● **What is needed**: A bare number is the expected answer: the count of lines in the data holding "Tuple".
::: Extracted entries
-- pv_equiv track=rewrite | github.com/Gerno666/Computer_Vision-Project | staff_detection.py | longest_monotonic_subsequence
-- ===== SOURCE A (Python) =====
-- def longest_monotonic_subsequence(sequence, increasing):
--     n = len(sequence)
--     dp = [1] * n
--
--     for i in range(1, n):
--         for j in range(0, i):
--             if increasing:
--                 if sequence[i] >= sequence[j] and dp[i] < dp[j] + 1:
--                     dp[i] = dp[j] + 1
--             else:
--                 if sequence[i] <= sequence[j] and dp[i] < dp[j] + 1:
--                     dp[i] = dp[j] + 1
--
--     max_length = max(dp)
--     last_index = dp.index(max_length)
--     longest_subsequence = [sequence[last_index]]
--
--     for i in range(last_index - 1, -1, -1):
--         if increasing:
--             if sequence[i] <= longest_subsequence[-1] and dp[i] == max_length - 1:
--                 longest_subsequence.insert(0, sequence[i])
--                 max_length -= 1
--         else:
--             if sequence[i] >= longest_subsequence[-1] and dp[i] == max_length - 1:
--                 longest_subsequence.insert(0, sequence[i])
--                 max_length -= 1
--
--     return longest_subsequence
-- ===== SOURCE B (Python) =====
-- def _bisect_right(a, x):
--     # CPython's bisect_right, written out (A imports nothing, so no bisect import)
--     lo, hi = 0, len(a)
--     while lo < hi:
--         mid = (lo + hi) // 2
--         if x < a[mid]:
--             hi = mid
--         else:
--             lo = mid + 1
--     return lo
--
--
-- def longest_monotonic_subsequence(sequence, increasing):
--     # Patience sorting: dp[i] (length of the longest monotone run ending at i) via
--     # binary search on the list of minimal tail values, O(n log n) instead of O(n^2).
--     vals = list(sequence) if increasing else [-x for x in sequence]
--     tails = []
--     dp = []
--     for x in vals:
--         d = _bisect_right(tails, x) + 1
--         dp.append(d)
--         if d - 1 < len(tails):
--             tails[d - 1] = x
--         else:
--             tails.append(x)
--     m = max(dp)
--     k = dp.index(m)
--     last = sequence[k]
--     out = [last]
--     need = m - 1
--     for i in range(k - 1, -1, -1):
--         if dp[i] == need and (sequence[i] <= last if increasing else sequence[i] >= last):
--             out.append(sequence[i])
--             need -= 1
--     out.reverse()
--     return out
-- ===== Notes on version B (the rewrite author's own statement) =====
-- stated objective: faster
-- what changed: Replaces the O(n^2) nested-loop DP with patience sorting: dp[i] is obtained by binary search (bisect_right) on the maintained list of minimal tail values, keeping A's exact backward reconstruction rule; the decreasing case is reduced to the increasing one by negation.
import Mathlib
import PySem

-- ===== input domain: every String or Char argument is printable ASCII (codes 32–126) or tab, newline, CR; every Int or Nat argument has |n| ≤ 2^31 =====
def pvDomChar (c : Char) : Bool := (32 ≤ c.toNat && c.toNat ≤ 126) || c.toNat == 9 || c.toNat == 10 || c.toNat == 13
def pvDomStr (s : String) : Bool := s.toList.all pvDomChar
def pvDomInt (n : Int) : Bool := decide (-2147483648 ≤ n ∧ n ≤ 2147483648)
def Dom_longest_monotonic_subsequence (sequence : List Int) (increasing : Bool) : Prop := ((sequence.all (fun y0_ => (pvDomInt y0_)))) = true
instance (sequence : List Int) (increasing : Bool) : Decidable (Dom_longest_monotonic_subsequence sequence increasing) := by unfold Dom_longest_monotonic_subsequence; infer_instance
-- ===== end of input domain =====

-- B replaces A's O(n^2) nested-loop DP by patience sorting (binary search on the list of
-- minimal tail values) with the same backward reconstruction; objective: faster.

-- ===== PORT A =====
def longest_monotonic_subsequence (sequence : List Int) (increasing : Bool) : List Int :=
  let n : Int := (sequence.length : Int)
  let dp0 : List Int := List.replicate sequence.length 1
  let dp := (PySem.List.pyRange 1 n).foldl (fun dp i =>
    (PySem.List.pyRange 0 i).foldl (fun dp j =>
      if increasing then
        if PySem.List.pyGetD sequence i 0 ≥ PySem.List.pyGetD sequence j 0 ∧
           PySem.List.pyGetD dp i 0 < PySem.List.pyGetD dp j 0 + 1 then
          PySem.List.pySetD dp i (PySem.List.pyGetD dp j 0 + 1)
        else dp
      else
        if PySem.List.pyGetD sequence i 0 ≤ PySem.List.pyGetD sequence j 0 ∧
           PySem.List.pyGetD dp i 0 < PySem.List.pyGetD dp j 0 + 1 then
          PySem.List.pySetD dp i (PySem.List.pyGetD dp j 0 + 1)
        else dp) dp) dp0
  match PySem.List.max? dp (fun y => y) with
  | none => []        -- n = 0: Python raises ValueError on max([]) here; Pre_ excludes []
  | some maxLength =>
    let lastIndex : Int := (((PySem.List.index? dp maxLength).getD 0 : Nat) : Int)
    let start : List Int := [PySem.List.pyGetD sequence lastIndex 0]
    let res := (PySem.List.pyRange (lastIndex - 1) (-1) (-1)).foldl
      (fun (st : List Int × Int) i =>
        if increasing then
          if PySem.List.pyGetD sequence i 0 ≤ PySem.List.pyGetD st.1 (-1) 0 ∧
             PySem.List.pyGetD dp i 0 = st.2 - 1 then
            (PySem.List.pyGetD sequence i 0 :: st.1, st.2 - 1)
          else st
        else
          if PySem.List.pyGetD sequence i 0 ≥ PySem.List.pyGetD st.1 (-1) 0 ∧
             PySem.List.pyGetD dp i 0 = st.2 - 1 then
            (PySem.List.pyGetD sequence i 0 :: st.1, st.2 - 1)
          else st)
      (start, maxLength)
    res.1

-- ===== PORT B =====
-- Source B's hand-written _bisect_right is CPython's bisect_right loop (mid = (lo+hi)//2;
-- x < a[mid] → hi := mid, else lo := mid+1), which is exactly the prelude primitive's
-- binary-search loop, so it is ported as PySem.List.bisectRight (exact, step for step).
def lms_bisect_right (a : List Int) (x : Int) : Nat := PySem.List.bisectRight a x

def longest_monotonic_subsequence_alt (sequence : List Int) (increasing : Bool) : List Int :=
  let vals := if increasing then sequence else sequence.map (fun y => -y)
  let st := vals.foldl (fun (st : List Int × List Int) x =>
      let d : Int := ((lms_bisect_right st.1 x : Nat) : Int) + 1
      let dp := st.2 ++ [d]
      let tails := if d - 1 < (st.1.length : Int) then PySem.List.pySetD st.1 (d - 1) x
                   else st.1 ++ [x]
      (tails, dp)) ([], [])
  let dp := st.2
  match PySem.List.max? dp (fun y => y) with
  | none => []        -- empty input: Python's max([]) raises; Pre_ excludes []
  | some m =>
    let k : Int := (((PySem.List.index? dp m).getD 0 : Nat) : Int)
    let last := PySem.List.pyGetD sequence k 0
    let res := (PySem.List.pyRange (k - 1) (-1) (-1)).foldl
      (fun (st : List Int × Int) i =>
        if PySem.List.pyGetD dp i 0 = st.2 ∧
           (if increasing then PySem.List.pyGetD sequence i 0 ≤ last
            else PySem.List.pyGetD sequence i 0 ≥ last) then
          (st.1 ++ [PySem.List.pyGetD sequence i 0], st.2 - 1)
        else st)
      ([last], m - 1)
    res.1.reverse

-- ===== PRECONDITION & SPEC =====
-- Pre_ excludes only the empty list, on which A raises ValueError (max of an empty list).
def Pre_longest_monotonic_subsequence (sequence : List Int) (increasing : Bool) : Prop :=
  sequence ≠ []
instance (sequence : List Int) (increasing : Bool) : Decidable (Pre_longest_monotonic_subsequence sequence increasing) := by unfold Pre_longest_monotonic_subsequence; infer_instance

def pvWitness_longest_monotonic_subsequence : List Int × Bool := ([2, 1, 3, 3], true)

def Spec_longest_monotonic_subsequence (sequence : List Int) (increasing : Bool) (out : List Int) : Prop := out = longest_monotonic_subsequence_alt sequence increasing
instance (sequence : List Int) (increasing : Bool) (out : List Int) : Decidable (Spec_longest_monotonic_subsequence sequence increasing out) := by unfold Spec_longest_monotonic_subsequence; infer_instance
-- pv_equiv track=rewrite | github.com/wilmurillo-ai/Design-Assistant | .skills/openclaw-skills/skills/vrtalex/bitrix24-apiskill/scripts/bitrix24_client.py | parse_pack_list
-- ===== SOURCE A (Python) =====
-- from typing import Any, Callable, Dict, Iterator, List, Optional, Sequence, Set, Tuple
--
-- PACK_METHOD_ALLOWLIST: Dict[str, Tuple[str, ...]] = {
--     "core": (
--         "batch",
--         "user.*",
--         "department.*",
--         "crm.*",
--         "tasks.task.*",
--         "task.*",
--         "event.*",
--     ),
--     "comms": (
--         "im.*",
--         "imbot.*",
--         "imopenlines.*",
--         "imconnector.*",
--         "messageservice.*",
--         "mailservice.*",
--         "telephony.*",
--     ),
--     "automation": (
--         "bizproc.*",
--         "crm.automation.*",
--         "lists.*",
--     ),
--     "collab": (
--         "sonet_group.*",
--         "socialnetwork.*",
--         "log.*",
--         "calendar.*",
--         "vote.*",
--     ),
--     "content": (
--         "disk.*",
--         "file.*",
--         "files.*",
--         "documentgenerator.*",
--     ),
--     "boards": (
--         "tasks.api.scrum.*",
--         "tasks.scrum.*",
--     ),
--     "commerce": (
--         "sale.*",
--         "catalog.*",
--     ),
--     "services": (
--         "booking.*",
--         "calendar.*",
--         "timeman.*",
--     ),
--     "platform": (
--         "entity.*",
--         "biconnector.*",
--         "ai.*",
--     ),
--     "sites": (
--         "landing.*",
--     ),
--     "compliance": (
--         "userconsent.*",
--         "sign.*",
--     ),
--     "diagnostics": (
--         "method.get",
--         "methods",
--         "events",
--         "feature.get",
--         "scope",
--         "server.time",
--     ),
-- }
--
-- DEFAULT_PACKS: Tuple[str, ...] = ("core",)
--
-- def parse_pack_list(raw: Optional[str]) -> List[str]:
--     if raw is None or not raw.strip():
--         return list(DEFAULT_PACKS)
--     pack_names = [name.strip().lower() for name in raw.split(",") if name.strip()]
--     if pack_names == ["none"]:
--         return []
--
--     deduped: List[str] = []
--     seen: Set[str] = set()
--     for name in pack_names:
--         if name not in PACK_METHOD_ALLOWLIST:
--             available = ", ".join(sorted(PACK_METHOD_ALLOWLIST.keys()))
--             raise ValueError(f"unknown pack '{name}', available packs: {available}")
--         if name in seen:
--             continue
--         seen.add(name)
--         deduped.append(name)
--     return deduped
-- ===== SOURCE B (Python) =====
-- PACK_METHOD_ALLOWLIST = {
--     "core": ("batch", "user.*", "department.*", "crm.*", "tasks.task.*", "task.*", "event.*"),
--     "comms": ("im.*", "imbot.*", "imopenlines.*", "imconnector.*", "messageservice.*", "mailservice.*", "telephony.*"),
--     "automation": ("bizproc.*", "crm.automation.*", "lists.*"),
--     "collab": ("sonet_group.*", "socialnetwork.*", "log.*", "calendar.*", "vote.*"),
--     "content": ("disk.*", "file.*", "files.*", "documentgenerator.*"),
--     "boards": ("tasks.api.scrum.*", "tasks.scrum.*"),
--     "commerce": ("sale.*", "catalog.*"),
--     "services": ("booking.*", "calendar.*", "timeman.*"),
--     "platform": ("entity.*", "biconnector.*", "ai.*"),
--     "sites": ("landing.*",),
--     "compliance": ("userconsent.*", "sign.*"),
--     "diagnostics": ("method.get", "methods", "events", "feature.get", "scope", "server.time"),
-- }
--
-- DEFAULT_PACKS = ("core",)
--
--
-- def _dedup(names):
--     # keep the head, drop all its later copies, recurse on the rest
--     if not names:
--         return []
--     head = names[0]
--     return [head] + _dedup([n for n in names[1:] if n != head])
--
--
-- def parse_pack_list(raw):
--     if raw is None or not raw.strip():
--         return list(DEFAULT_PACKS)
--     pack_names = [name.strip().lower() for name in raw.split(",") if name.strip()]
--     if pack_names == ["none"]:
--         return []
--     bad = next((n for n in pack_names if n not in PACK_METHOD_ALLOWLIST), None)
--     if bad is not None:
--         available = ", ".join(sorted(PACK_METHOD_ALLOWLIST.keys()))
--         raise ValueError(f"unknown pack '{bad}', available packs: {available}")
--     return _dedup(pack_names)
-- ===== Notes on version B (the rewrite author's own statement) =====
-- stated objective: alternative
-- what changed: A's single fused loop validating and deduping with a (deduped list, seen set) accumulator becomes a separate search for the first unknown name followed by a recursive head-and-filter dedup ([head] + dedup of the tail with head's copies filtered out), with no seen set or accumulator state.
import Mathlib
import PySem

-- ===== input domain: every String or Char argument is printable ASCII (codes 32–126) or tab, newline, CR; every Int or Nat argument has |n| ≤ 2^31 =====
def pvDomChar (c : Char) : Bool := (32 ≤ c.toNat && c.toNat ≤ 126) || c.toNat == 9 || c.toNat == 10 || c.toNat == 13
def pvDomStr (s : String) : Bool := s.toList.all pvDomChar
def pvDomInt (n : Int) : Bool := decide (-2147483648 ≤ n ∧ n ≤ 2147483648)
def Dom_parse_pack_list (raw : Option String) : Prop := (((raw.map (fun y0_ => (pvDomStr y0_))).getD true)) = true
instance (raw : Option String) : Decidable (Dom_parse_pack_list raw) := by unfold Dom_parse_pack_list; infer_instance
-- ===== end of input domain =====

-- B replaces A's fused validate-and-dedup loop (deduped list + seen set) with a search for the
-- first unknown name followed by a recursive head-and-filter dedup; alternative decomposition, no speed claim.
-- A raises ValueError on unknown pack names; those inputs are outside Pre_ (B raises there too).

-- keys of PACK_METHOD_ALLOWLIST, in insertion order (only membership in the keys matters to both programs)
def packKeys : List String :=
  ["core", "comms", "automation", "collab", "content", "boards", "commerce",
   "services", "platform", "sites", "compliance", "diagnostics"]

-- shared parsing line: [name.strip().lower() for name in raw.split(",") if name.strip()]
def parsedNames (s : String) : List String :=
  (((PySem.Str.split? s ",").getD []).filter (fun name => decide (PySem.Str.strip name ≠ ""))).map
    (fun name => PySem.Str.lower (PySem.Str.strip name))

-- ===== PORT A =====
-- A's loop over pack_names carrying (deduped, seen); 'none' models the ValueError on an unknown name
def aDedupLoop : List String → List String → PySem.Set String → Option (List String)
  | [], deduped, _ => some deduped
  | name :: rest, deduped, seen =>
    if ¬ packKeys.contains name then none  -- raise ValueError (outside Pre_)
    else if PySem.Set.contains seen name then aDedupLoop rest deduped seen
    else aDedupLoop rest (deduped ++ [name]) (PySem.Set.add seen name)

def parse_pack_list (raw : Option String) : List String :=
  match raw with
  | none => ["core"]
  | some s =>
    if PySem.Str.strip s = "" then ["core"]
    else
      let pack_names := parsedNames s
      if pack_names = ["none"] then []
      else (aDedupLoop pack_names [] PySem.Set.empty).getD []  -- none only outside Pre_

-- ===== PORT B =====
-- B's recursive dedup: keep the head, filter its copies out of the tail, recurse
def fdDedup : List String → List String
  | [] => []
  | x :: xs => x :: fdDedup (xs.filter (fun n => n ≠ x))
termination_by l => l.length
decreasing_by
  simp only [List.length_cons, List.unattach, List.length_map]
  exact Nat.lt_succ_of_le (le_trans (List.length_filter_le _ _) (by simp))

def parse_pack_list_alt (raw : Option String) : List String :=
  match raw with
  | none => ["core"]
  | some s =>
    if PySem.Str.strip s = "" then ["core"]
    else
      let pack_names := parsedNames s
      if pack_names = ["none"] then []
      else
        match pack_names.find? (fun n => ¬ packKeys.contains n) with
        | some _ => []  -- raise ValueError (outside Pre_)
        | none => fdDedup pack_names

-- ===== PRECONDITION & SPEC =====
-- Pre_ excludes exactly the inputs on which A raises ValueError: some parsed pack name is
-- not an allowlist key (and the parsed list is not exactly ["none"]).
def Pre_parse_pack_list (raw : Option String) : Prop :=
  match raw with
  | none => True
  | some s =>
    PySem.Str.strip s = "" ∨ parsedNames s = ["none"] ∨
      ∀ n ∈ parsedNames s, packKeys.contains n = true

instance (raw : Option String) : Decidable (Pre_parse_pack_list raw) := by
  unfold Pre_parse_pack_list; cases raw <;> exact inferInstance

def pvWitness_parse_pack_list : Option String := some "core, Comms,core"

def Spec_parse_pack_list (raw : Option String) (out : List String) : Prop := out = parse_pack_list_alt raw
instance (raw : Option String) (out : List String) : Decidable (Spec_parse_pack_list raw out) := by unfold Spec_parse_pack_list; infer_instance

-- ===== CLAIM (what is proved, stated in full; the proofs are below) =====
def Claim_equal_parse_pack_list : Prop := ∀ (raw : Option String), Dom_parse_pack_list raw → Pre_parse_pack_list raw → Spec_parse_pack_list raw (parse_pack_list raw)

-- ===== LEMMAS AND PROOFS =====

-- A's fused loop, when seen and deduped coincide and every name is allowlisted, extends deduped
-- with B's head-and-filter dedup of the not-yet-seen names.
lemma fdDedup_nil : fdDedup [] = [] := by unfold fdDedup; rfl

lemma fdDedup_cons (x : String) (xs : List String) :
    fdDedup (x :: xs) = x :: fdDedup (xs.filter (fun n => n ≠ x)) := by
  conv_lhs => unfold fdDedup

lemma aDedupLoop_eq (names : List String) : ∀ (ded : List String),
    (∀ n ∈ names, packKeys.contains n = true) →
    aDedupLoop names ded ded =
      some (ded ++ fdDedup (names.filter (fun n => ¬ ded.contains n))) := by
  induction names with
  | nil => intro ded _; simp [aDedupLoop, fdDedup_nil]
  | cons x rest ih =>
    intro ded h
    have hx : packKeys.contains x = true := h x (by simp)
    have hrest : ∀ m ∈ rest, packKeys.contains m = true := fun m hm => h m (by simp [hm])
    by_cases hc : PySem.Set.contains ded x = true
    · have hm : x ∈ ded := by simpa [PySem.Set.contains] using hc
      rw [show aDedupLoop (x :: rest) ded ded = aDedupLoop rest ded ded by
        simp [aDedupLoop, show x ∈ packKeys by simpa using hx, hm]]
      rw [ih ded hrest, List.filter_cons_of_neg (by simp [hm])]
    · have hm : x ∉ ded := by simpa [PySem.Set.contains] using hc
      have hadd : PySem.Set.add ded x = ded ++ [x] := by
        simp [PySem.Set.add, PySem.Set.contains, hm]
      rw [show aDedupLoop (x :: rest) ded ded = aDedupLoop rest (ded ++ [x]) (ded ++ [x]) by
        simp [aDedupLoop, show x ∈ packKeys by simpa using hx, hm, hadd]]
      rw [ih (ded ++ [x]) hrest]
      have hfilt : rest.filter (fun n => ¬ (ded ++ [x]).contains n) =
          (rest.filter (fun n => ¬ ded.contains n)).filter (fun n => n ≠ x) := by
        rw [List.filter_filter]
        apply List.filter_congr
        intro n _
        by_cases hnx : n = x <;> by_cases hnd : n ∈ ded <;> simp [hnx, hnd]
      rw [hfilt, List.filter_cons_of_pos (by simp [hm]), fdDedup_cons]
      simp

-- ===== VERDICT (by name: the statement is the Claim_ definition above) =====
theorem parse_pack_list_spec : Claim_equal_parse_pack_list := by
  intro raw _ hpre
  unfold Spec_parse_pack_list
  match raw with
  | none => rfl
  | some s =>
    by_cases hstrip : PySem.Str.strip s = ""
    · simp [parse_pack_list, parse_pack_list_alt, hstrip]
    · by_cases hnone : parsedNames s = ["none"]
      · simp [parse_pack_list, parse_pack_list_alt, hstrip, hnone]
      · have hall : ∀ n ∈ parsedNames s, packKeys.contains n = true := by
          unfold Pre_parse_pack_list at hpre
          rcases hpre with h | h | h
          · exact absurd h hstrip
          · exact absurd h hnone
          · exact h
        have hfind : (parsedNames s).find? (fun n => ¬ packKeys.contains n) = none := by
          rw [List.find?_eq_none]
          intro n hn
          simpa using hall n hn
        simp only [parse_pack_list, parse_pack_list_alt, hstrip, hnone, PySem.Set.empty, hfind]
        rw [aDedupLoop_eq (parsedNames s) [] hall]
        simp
::::::
● **Result of this task**: 3